_Exercise goal_
Look through the data that follows and copy each line with the string "cases".

== == ==

-- The shared keys of d1 and of d2 are the same finite set, hence a permutation; integer sums agree.
theorem pv_shared_perm (d1 d2 : PySem.Dict String (List String))
    (hnd1 : d1.keys.Nodup) (hnd2 : d2.keys.Nodup) (H : String → Int) :
    ((d1.keys.filter (fun k => d2.contains k)).map H).sum
      = ((d2.keys.filter (fun k => d1.contains k)).map H).sum := by
  have hperm : (d1.keys.filter (fun k => d2.contains k)).Perm
      (d2.keys.filter (fun k => d1.contains k)) := by
    rw [List.perm_ext_iff_of_nodup (hnd1.filter _) (hnd2.filter _)]
    intro k
    simp only [List.mem_filter, ← PySem.Dict.contains_iff_mem_keys]
    tauto
  exact (hperm.map H).sum_eq

-- ===== VERDICT (by name: the statement is the Claim_ definition above) =====
theorem compute_list_operations_spec : Claim_equal_compute_list_operations := by
  intro dict1 dict2 _
  unfold Spec_compute_list_operations compute_list_operations compute_list_operations_alt
  dsimp only
  have hnd1 := PySem.Dict.nodup_keys_ofList dict1
  have hnd2 := PySem.Dict.nodup_keys_ofList dict2
  set d1 := PySem.Dict.ofList dict1 with hd1
  set d2 := PySem.Dict.ofList dict2 with hd2
  rw [pv_B_loop1, pv_B_loop2]
  have e1 : (fun (acc : PySem.Dict String (List String)) key =>
      if d2.contains key then
        let common_elements := PySem.Set.inter (PySem.Set.ofList (d1.getD key [])) (PySem.Set.ofList (d2.getD key []))
        if common_elements ≠ [] then acc.insert key common_elements else acc
      else acc)
      = pvStepF (fun k =>
          if d2.contains k then
            let c := PySem.Set.inter (PySem.Set.ofList (d1.getD k [])) (PySem.Set.ofList (d2.getD k []))
            if c ≠ [] then some c else none
          else none) := by
    funext a k
    simp only [pvStepF]
    split_ifs <;> rfl
  have e2 : ∀ (dA dB : PySem.Dict String (List String)), (fun (acc : PySem.Dict String (List String)) key =>
      if ¬ dB.contains key then acc.insert key (dA.getD key [])
      else
        let difference := PySem.Set.diff (PySem.Set.ofList (dA.getD key [])) (PySem.Set.ofList (dB.getD key []))
        if difference ≠ [] then acc.insert key difference else acc)
      = pvStepF (fun k =>
          if ¬ dB.contains k then some (dA.getD k [])
          else
            let c := PySem.Set.diff (PySem.Set.ofList (dA.getD k [])) (PySem.Set.ofList (dB.getD k []))
            if c ≠ [] then some c else none) := by
    intro dA dB
    funext a k
    simp only [pvStepF]
    split_ifs <;> rfl
  rw [e1, e2 d1 d2, e2 d2 d1]
  rw [pv_key_sum d1 d2 hnd1 PySem.Set.inter]
  rw [pv_key_sum_diff d1 d2 hnd1]
  rw [pv_key_sum_diff d2 d1 hnd2]
  refine Prod.ext ?_ (Prod.ext ?_ ?_)
  · -- intersection: termwise inclusion-exclusion
    simp only [zero_add]
    apply congrArg List.sum
    apply List.map_congr_left
    intro kv _
    cases h : d2.get? kv.1 with
    | none => rfl
    | some v2 => exact pv_len_inter kv.2 v2
  · -- dict1 minus dict2: termwise |A\B| = u - n2
    simp only [zero_add]
    apply congrArg List.sum
    apply List.map_congr_left
    intro kv _
    cases h : d2.get? kv.1 with
    | none => rfl
    | some v2 => exact pv_len_diff kv.2 v2
  · -- dict2 minus dict1: split A's single sum over d2 into shared + unshared,
    -- move the shared part to a sum over d1's items via the key permutation.
    simp only [zero_add]
    have hsplit : (d2.items.map (fun kv =>
        match d1.get? kv.1 with
        | none => PySem.List.len kv.2
        | some v1 => PySem.Set.len (PySem.Set.diff (PySem.Set.ofList kv.2) (PySem.Set.ofList v1)))).sum
        = (d2.items.map (fun kv => if d1.contains kv.1 then
              PySem.Set.len (PySem.Set.diff (PySem.Set.ofList (d2.getD kv.1 [])) (PySem.Set.ofList (d1.getD kv.1 []))) else 0)).sum
          + (d2.items.map (fun kv => if ¬ d1.contains kv.1 then PySem.List.len kv.2 else 0)).sum := by
      rw [← pv_sum_map_add]
      apply congrArg List.sum
      apply List.map_congr_left
      intro kv hkv
      have hg2 : d2.getD kv.1 [] = kv.2 := PySem.Dict.getD_of_mem_items d2 hkv hnd2 []
      cases h : d1.get? kv.1 with
      | none =>
        have hc : d1.contains kv.1 = false := by rw [PySem.Dict.contains_eq_isSome_get?, h]; rfl
        simp [hc]
      | some v1 =>
        have hc : d1.contains kv.1 = true := by rw [PySem.Dict.contains_eq_isSome_get?, h]; rfl
        have hg1 : d1.getD kv.1 [] = v1 := PySem.Dict.getD_of_get?_eq_some d1 [] h
        simp [hc, hg1, hg2]
    rw [hsplit]
    have hshared : (d2.items.map (fun kv => if d1.contains kv.1 then
          PySem.Set.len (PySem.Set.diff (PySem.Set.ofList (d2.getD kv.1 [])) (PySem.Set.ofList (d1.getD kv.1 []))) else 0)).sum
        = (d1.items.map (fun kv =>
            match d2.get? kv.1 with
            | none => 0
            | some v2 => PySem.Set.len (PySem.Set.ofList (kv.2 ++ v2))
                          - PySem.Set.len (PySem.Set.ofList kv.2))).sum := by
      rw [pv_shared_sum d2 d1 hnd2 (fun k => PySem.Set.len (PySem.Set.diff (PySem.Set.ofList (d2.getD k [])) (PySem.Set.ofList (d1.getD k [])))),
        ← pv_shared_perm d1 d2 hnd1 hnd2 (fun k => PySem.Set.len (PySem.Set.diff (PySem.Set.ofList (d2.getD k [])) (PySem.Set.ofList (d1.getD k [])))),
        ← pv_shared_sum d1 d2 hnd1 (fun k => PySem.Set.len (PySem.Set.diff (PySem.Set.ofList (d2.getD k [])) (PySem.Set.ofList (d1.getD k []))))]
      apply congrArg List.sum
      apply List.map_congr_left
      intro kv hkv
      have hg1 : d1.getD kv.1 [] = kv.2 := PySem.Dict.getD_of_mem_items d1 hkv hnd1 []
      cases h : d2.get? kv.1 with
      | none =>
        have hc : d2.contains kv.1 = false := by rw [PySem.Dict.contains_eq_isSome_get?, h]; rfl
        simp [hc]
      | some v2 =>
        have hc : d2.contains kv.1 = true := by rw [PySem.Dict.contains_eq_isSome_get?, h]; rfl
        have hg2 : d2.getD kv.1 [] = v2 := PySem.Dict.getD_of_get?_eq_some d2 [] h
        simp only [hc, if_true, hg1, hg2]
        exact pv_len_diff' kv.2 v2
    rw [hshared]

== == ==

_Response area_
    cases h : d2.get? kv.1 with
    cases h : d2.get? kv.1 with
      cases h : d1.get? kv.1 with
      cases h : d2.get? kv.1 with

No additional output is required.